__Work to complete__
Your response should consist of every line below, reproduced without alteration.

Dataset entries
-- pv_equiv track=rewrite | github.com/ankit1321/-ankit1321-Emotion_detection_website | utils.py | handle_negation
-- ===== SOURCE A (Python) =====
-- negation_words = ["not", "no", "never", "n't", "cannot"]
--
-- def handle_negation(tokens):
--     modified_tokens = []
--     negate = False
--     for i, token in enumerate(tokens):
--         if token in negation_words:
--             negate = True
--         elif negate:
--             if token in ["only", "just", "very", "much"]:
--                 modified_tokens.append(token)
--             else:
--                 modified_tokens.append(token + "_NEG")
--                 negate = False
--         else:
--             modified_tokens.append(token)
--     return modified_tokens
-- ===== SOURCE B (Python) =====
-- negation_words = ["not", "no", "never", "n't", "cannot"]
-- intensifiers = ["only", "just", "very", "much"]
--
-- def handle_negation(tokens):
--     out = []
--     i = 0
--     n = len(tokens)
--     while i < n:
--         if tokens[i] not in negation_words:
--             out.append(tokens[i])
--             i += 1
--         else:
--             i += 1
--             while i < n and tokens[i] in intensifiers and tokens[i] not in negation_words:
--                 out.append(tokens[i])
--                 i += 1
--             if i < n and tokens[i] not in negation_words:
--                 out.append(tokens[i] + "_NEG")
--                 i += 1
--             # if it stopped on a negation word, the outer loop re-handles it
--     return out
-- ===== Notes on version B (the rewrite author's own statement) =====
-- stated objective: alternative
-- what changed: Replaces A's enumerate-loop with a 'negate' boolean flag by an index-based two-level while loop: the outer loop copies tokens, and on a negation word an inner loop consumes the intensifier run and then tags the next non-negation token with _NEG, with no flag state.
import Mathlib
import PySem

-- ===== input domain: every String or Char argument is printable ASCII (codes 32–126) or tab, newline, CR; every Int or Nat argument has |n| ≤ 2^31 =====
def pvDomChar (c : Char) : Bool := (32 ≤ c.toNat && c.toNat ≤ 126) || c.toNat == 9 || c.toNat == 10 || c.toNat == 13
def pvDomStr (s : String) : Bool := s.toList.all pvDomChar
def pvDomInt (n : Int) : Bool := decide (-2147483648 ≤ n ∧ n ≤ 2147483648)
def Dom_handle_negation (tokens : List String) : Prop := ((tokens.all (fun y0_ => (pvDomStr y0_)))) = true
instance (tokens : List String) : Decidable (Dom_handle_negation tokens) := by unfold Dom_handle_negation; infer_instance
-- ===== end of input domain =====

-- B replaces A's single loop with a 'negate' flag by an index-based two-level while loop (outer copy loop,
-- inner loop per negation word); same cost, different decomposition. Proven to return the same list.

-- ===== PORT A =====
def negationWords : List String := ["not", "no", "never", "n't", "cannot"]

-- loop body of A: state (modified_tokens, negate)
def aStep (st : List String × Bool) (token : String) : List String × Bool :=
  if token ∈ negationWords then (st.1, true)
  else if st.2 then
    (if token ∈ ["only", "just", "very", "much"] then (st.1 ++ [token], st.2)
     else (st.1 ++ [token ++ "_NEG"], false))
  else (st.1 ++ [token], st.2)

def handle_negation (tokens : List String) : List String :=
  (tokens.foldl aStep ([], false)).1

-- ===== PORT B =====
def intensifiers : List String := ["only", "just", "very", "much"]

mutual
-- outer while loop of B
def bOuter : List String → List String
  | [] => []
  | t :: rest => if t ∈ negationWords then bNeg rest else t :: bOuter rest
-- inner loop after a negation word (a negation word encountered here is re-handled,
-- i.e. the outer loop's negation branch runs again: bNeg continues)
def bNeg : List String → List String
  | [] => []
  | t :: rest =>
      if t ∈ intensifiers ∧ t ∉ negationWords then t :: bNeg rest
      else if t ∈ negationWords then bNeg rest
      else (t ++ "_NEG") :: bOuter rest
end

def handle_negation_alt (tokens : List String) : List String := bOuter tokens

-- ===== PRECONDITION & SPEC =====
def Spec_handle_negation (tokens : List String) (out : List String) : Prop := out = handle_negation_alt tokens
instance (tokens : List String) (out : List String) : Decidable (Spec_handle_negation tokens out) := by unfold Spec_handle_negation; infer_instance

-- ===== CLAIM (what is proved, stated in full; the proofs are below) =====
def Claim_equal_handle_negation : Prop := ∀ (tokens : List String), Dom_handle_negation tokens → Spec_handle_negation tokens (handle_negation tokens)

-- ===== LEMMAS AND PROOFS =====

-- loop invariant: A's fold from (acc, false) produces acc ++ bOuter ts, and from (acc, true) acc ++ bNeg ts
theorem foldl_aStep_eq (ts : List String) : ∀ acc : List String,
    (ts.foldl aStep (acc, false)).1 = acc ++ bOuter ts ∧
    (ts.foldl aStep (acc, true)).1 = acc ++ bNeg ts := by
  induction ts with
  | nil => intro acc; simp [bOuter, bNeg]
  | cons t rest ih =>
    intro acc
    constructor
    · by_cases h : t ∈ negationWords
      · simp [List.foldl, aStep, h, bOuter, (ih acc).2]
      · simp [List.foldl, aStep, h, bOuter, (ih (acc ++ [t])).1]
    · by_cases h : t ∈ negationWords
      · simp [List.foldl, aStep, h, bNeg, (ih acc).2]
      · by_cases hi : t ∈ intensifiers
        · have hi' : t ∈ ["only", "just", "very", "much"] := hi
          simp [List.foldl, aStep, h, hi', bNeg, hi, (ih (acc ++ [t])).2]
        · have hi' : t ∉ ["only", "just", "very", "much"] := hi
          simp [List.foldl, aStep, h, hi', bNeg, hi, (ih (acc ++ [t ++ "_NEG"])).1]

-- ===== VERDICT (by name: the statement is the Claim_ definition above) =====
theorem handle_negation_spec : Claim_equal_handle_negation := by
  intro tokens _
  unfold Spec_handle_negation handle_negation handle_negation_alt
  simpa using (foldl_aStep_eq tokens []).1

__Task result__
-- pv_equiv track=rewrite | github.com/ankit1321/-ankit1321-Emotion_detection_website | utils.py | handle_negation
-- ===== SOURCE A (Python) =====
-- negation_words = ["not", "no", "never", "n't", "cannot"]
--
-- def handle_negation(tokens):
--     modified_tokens = []
--     negate = False
--     for i, token in enumerate(tokens):
--         if token in negation_words:
--             negate = True
--         elif negate:
--             if token in ["only", "just", "very", "much"]:
--                 modified_tokens.append(token)
--             else:
--                 modified_tokens.append(token + "_NEG")
--                 negate = False
--         else:
--             modified_tokens.append(token)
--     return modified_tokens
-- ===== SOURCE B (Python) =====
-- negation_words = ["not", "no", "never", "n't", "cannot"]
-- intensifiers = ["only", "just", "very", "much"]
--
-- def handle_negation(tokens):
--     out = []
--     i = 0
--     n = len(tokens)
--     while i < n:
--         if tokens[i] not in negation_words:
--             out.append(tokens[i])
--             i += 1
--         else:
--             i += 1
--             while i < n and tokens[i] in intensifiers and tokens[i] not in negation_words:
--                 out.append(tokens[i])
--                 i += 1
--             if i < n and tokens[i] not in negation_words:
--                 out.append(tokens[i] + "_NEG")
--                 i += 1
--             # if it stopped on a negation word, the outer loop re-handles it
--     return out
-- ===== Notes on version B (the rewrite author's own statement) =====
-- stated objective: alternative
-- what changed: Replaces A's enumerate-loop with a 'negate' boolean flag by an index-based two-level while loop: the outer loop copies tokens, and on a negation word an inner loop consumes the intensifier run and then tags the next non-negation token with _NEG, with no flag state.
import Mathlib
import PySem

-- ===== input domain: every String or Char argument is printable ASCII (codes 32–126) or tab, newline, CR; every Int or Nat argument has |n| ≤ 2^31 =====
def pvDomChar (c : Char) : Bool := (32 ≤ c.toNat && c.toNat ≤ 126) || c.toNat == 9 || c.toNat == 10 || c.toNat == 13
def pvDomStr (s : String) : Bool := s.toList.all pvDomChar
def pvDomInt (n : Int) : Bool := decide (-2147483648 ≤ n ∧ n ≤ 2147483648)
def Dom_handle_negation (tokens : List String) : Prop := ((tokens.all (fun y0_ => (pvDomStr y0_)))) = true
instance (tokens : List String) : Decidable (Dom_handle_negation tokens) := by unfold Dom_handle_negation; infer_instance
-- ===== end of input domain =====

-- B replaces A's single loop with a 'negate' flag by an index-based two-level while loop (outer copy loop,
-- inner loop per negation word); same cost, different decomposition. Proven to return the same list.

-- ===== PORT A =====
def negationWords : List String := ["not", "no", "never", "n't", "cannot"]

-- loop body of A: state (modified_tokens, negate)
def aStep (st : List String × Bool) (token : String) : List String × Bool :=
  if token ∈ negationWords then (st.1, true)
  else if st.2 then
    (if token ∈ ["only", "just", "very", "much"] then (st.1 ++ [token], st.2)
     else (st.1 ++ [token ++ "_NEG"], false))
  else (st.1 ++ [token], st.2)

def handle_negation (tokens : List String) : List String :=
  (tokens.foldl aStep ([], false)).1

-- ===== PORT B =====
def intensifiers : List String := ["only", "just", "very", "much"]

mutual
-- outer while loop of B
def bOuter : List String → List String
  | [] => []
  | t :: rest => if t ∈ negationWords then bNeg rest else t :: bOuter rest
-- inner loop after a negation word (a negation word encountered here is re-handled,
-- i.e. the outer loop's negation branch runs again: bNeg continues)
def bNeg : List String → List String
  | [] => []
  | t :: rest =>
      if t ∈ intensifiers ∧ t ∉ negationWords then t :: bNeg rest
      else if t ∈ negationWords then bNeg rest
      else (t ++ "_NEG") :: bOuter rest
end

def handle_negation_alt (tokens : List String) : List String := bOuter tokens

-- ===== PRECONDITION & SPEC =====
def Spec_handle_negation (tokens : List String) (out : List String) : Prop := out = handle_negation_alt tokens
instance (tokens : List String) (out : List String) : Decidable (Spec_handle_negation tokens out) := by unfold Spec_handle_negation; infer_instance

-- ===== CLAIM (what is proved, stated in full; the proofs are below) =====
def Claim_equal_handle_negation : Prop := ∀ (tokens : List String), Dom_handle_negation tokens → Spec_handle_negation tokens (handle_negation tokens)

-- ===== LEMMAS AND PROOFS =====

-- loop invariant: A's fold from (acc, false) produces acc ++ bOuter ts, and from (acc, true) acc ++ bNeg ts
theorem foldl_aStep_eq (ts : List String) : ∀ acc : List String,
    (ts.foldl aStep (acc, false)).1 = acc ++ bOuter ts ∧
    (ts.foldl aStep (acc, true)).1 = acc ++ bNeg ts := by
  induction ts with
  | nil => intro acc; simp [bOuter, bNeg]
  | cons t rest ih =>
    intro acc
    constructor
    · by_cases h : t ∈ negationWords
      · simp [List.foldl, aStep, h, bOuter, (ih acc).2]
      · simp [List.foldl, aStep, h, bOuter, (ih (acc ++ [t])).1]
    · by_cases h : t ∈ negationWords
      · simp [List.foldl, aStep, h, bNeg, (ih acc).2]
      · by_cases hi : t ∈ intensifiers
        · have hi' : t ∈ ["only", "just", "very", "much"] := hi
          simp [List.foldl, aStep, h, hi', bNeg, hi, (ih (acc ++ [t])).2]
        · have hi' : t ∉ ["only", "just", "very", "much"] := hi
          simp [List.foldl, aStep, h, hi', bNeg, hi, (ih (acc ++ [t ++ "_NEG"])).1]

-- ===== VERDICT (by name: the statement is the Claim_ definition above) =====
theorem handle_negation_spec : Claim_equal_handle_negation := by
  intro tokens _
  unfold Spec_handle_negation handle_negation handle_negation_alt
  simpa using (foldl_aStep_eq tokens []).1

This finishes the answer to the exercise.